Exercise description:
From the entries, return every line where the string "else" shows up.

:: Task data

-- pv_equiv track=rewrite | github.com/jchristel/SampleCodeRevitBatchProcessor | duHast/src/duHast/Revit/Categories/Utility/category_properties_get_utils.py | get_saved_category_property_by_name
-- ===== SOURCE A (Python) =====
-- def get_saved_category_property_by_name(properties, prop_names):
--     """
--     Returns property values matching property names in saved category data.
--     :param properties: List of dictionaries in format as per GetCategoryProperties(cat) method.
--     :type properties: list [{str: var}]
--     :param prop_names: List of property names of which the values are to be returned
--     :type prop_names: list str
--     :return: A list of values.
--     :rtype: list var
--     """
--
--     prop_values = []
--     for prop_name in prop_names:
--         match = False
--         for saved_prop in properties:
--             if prop_name in saved_prop:
--                 prop_values.append(saved_prop[prop_name])
--                 match = True
--         if match == False:
--             prop_values.append(None)
--     return prop_values
-- ===== SOURCE B (Python) =====
-- def get_saved_category_property_by_name(properties, prop_names):
--     index = {}
--     for saved_prop in properties:
--         for key, value in saved_prop.items():
--             index.setdefault(key, []).append(value)
--     prop_values = []
--     for prop_name in prop_names:
--         prop_values.extend(index.get(prop_name, [None]))
--     return prop_values
-- ===== Notes on version B (the rewrite author's own statement) =====
-- stated objective: faster
-- what changed: B builds a name-to-list-of-values index over all property dicts in one pass and then answers each requested name by a single dictionary lookup, instead of A's full scan of all dicts per requested name.
import Mathlib
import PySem

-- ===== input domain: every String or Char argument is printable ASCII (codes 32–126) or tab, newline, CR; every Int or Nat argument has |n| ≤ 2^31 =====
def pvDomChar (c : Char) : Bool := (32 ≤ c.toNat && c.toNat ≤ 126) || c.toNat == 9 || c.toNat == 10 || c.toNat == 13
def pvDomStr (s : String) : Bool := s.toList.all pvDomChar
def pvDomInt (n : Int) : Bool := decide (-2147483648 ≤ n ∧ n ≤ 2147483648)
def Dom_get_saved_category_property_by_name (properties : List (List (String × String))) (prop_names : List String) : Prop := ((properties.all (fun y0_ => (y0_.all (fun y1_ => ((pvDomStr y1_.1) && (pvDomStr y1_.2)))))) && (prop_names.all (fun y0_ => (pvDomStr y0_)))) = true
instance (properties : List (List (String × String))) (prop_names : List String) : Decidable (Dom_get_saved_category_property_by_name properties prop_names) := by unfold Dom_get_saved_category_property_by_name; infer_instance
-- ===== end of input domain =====

-- B replaces A's per-name scan of all property dicts by a name→values index built in
-- one pass, then one lookup per name (measurably faster per the asymptotic change).

-- ===== PORT A =====
-- for prop_name in prop_names: match=False; for saved_prop in properties:
--   if prop_name in saved_prop: append saved_prop[prop_name]; match=True
-- if not match: append None
def get_saved_category_property_by_name (properties : List (List (String × String))) (prop_names : List String) : List (Option String) :=
  prop_names.foldl (fun prop_values prop_name =>
    let r := properties.foldl (fun (st : List (Option String) × Bool) saved_prop =>
      match (PySem.Dict.mk saved_prop).get? prop_name with
      | some v => (st.1 ++ [some v], true)
      | none => st) (prop_values, false)
    if r.2 then r.1 else r.1 ++ [none]) []

-- ===== PORT B =====
-- index = {}; for saved_prop in properties: for (k, v) in saved_prop.items():
--   index.setdefault(k, []).append(v)   (= index[k] = index.get(k, []) + [v])
def pvBuildIndex (properties : List (List (String × String))) : PySem.Dict String (List String) :=
  properties.foldl (fun index saved_prop =>
    saved_prop.foldl (fun index kv => index.modify kv.1 [] (· ++ [kv.2])) index)
    PySem.Dict.empty

-- for prop_name in prop_names: prop_values.extend(index.get(prop_name, [None]))
def get_saved_category_property_by_name_alt (properties : List (List (String × String))) (prop_names : List String) : List (Option String) :=
  let index := pvBuildIndex properties
  prop_names.foldl (fun prop_values prop_name =>
    prop_values ++
      (match index.get? prop_name with
       | some vs => vs.map some
       | none => [none])) []

-- ===== PRECONDITION & SPEC =====
-- Pre_ excludes inner association lists with duplicate keys: those do not represent a
-- Python dict (Python collapses duplicate keys before the function runs), and on them
-- the first-match vs all-matches readings of the same dict diverge.
def Pre_get_saved_category_property_by_name (properties : List (List (String × String))) (prop_names : List String) : Prop :=
  ∀ saved_prop ∈ properties, (saved_prop.map Prod.fst).Nodup

instance (properties : List (List (String × String))) (prop_names : List String) : Decidable (Pre_get_saved_category_property_by_name properties prop_names) := by
  unfold Pre_get_saved_category_property_by_name; infer_instance

def pvWitness_get_saved_category_property_by_name : (List (List (String × String))) × List String :=
  ([[("a", "1")], [("b", "2"), ("a", "3")]], ["a", "c", "b"])

def Spec_get_saved_category_property_by_name (properties : List (List (String × String))) (prop_names : List String) (out : List (Option String)) : Prop := out = get_saved_category_property_by_name_alt properties prop_names
instance (properties : List (List (String × String))) (prop_names : List String) (out : List (Option String)) : Decidable (Spec_get_saved_category_property_by_name properties prop_names out) := by unfold Spec_get_saved_category_property_by_name; infer_instance

-- ===== CLAIM (what is proved, stated in full; the proofs are below) =====
def Claim_equal_get_saved_category_property_by_name : Prop := ∀ (properties : List (List (String × String))) (prop_names : List String), Dom_get_saved_category_property_by_name properties prop_names → Pre_get_saved_category_property_by_name properties prop_names → Spec_get_saved_category_property_by_name properties prop_names (get_saved_category_property_by_name properties prop_names)

-- ===== LEMMAS AND PROOFS =====

-- the values A collects for one name: first match in each dict, in dict order
def pvGather (properties : List (List (String × String))) (prop_name : String) : List String :=
  properties.filterMap (fun saved_prop => (PySem.Dict.mk saved_prop).get? prop_name)

-- A's inner loop, characterised
theorem pvA_inner (properties : List (List (String × String))) (prop_name : String)
    (acc : List (Option String)) (b : Bool) :
    properties.foldl (fun (st : List (Option String) × Bool) saved_prop =>
      match (PySem.Dict.mk saved_prop).get? prop_name with
      | some v => (st.1 ++ [some v], true)
      | none => st) (acc, b)
    = (acc ++ (pvGather properties prop_name).map some,
       b || !(pvGather properties prop_name).isEmpty) := by
  induction properties generalizing acc b with
  | nil => simp [pvGather]
  | cons d ds ih =>
    simp only [List.foldl_cons, pvGather, List.filterMap_cons]
    cases h : (PySem.Dict.mk d).get? prop_name with
    | none => simpa [pvGather] using ih acc b
    | some v => simpa [pvGather, List.isEmpty] using ih (acc ++ [some v]) true

-- both programs compute names.foldl (fun acc n => acc ++ pvStep properties n) []
def pvStep (properties : List (List (String × String))) (prop_name : String) : List (Option String) :=
  if (pvGather properties prop_name).isEmpty then [none]
  else (pvGather properties prop_name).map some

theorem pvA_eq_foldl_step (properties : List (List (String × String))) (prop_names : List String) :
    get_saved_category_property_by_name properties prop_names
    = prop_names.foldl (fun acc n => acc ++ pvStep properties n) [] := by
  unfold get_saved_category_property_by_name
  apply PySem.List.foldl_congr_mem
  intro acc n _
  rw [pvA_inner]
  by_cases h : (pvGather properties n).isEmpty
  · simp [pvStep, List.isEmpty_iff.mp h]
  · simp [pvStep, h]

-- the nested index-building loop is the flat loop over the concatenated entries
theorem pvBuildIndex_eq_flat (properties : List (List (String × String))) :
    pvBuildIndex properties
    = (properties.flatten).foldl (fun index kv => index.modify kv.1 [] (· ++ [kv.2]))
        PySem.Dict.empty := by
  unfold pvBuildIndex
  rw [List.foldl_flatten]

theorem pv_contains_fold (L : List (String × String)) (idx : PySem.Dict String (List String))
    (c : String) :
    (L.foldl (fun index kv => index.modify kv.1 [] (· ++ [kv.2])) idx).contains c
    = (idx.contains c || !(L.filter (fun p => p.1 == c)).isEmpty) := by
  induction L generalizing idx with
  | nil => simp
  | cons kv L ih =>
    simp only [List.foldl_cons, List.filter_cons]
    rw [ih]
    by_cases h : kv.1 = c
    · simp [PySem.Dict.contains_modify, h]
    · have : (kv.1 == c) = false := by simp [h]
      simp [PySem.Dict.contains_modify, this, BEq.comm (a := c)]

-- get? of the built index, for one name
theorem pv_get?_fold (L : List (String × String)) (c : String) :
    (L.foldl (fun index kv => index.modify kv.1 [] (· ++ [kv.2])) PySem.Dict.empty).get? c
    = (if (L.filter (fun p => p.1 == c)).isEmpty then none
       else some ((L.filter (fun p => p.1 == c)).map (·.2))) := by
  have hc := pv_contains_fold L PySem.Dict.empty c
  have hd := PySem.Dict.getD_foldl_modify_append L PySem.Dict.empty c
  simp only [PySem.Dict.contains_empty, Bool.false_or] at hc
  simp only [PySem.Dict.getD_empty, List.nil_append] at hd
  have hsome := PySem.Dict.contains_eq_isSome_get?
    (L.foldl (fun index kv => index.modify kv.1 [] (· ++ [kv.2])) PySem.Dict.empty) c
  by_cases h : (L.filter (fun p => p.1 == c)).isEmpty
  · simp only [h, if_pos]
    rw [hc, h] at hsome
    cases hg : (L.foldl (fun index kv => index.modify kv.1 [] (· ++ [kv.2])) PySem.Dict.empty).get? c with
    | none => rfl
    | some vs => rw [hg] at hsome; simp at hsome
  · simp only [h, if_false, Bool.false_eq_true]
    rw [hc] at hsome
    simp only [h, Bool.not_false] at hsome
    cases hg : (L.foldl (fun index kv => index.modify kv.1 [] (· ++ [kv.2])) PySem.Dict.empty).get? c with
    | none => rw [hg] at hsome; simp at hsome
    | some vs =>
      have hv : (L.foldl (fun index kv => index.modify kv.1 [] (· ++ [kv.2])) PySem.Dict.empty).getD c [] = vs :=
        PySem.Dict.getD_of_get?_eq_some _ [] hg
      rw [hd] at hv
      rw [← hv]

-- under Nodup keys, one dict's filtered entries are exactly its first-match lookup
theorem pv_filter_eq_get? (d : List (String × String)) (c : String)
    (h : (d.map Prod.fst).Nodup) :
    (d.filter (fun p => p.1 == c)).map (·.2)
    = ((PySem.Dict.mk d).get? c).toList := by
  induction d with
  | nil => rfl
  | cons kv d ih =>
    obtain ⟨k, v⟩ := kv
    simp only [List.map_cons, List.nodup_cons] at h
    rw [List.filter_cons]
    by_cases hk : k = c
    · have hb : ((k, v).1 == c) = true := by simp [hk]
      have hrest : (d.filter (fun p => p.1 == c)) = [] := by
        rw [List.filter_eq_nil_iff]
        intro p hp hpc
        exact absurd (by
          have hpc' : p.1 = c := by simpa using hpc
          rw [hk, ← hpc']
          exact List.mem_map_of_mem hp) h.1
      simp [hrest, PySem.Dict.get?_mk_cons, hk]
    · have hb : ((k, v).1 == c) = false := by simp [hk]
      simp only [hb, Bool.false_eq_true, if_false]
      rw [ih h.2]
      simp [PySem.Dict.get?_mk_cons, hb]

theorem pv_flatten_filter (properties : List (List (String × String))) (c : String)
    (h : ∀ d ∈ properties, (d.map Prod.fst).Nodup) :
    ((properties.flatten).filter (fun p => p.1 == c)).map (·.2)
    = pvGather properties c := by
  induction properties with
  | nil => simp [pvGather]
  | cons d ds ih =>
    simp only [List.flatten_cons, List.filter_append, List.map_append]
    rw [ih (fun x hx => h x (List.mem_cons_of_mem _ hx)),
        pv_filter_eq_get? d c (h d (List.mem_cons_self ..))]
    simp only [pvGather, List.filterMap_cons]
    cases (PySem.Dict.mk d).get? c <;> simp

theorem pvB_eq_foldl_step (properties : List (List (String × String))) (prop_names : List String)
    (h : ∀ d ∈ properties, (d.map Prod.fst).Nodup) :
    get_saved_category_property_by_name_alt properties prop_names
    = prop_names.foldl (fun acc n => acc ++ pvStep properties n) [] := by
  unfold get_saved_category_property_by_name_alt
  apply PySem.List.foldl_congr_mem
  intro acc n _
  rw [pvBuildIndex_eq_flat, pv_get?_fold]
  have hf := pv_flatten_filter properties n h
  by_cases he : ((properties.flatten).filter (fun p => p.1 == n)).isEmpty
  · rw [if_pos he]
    have hg : (pvGather properties n).isEmpty = true := by
      rw [← hf]
      simp only [List.isEmpty_iff] at he ⊢
      simp [he]
    simp [pvStep, hg]
  · rw [if_neg he]
    have hne : (pvGather properties n).isEmpty = false := by
      rw [← hf, Bool.eq_false_iff]
      intro hx
      apply he
      simp only [List.isEmpty_iff, List.map_eq_nil_iff] at hx ⊢
      exact hx
    rw [hf]
    simp [pvStep, hne]

-- ===== VERDICT (by name: the statement is the Claim_ definition above) =====
theorem get_saved_category_property_by_name_spec : Claim_equal_get_saved_category_property_by_name := by
  intro properties prop_names _ hpre
  unfold Spec_get_saved_category_property_by_name
  rw [pvA_eq_foldl_step, pvB_eq_foldl_step properties prop_names hpre]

::::

Solution for this task:
    if r.2 then r.1 else r.1 ++ [none]) []
  else (pvGather properties prop_name).map some
       else some ((L.filter (fun p => p.1 == c)).map (·.2))) := by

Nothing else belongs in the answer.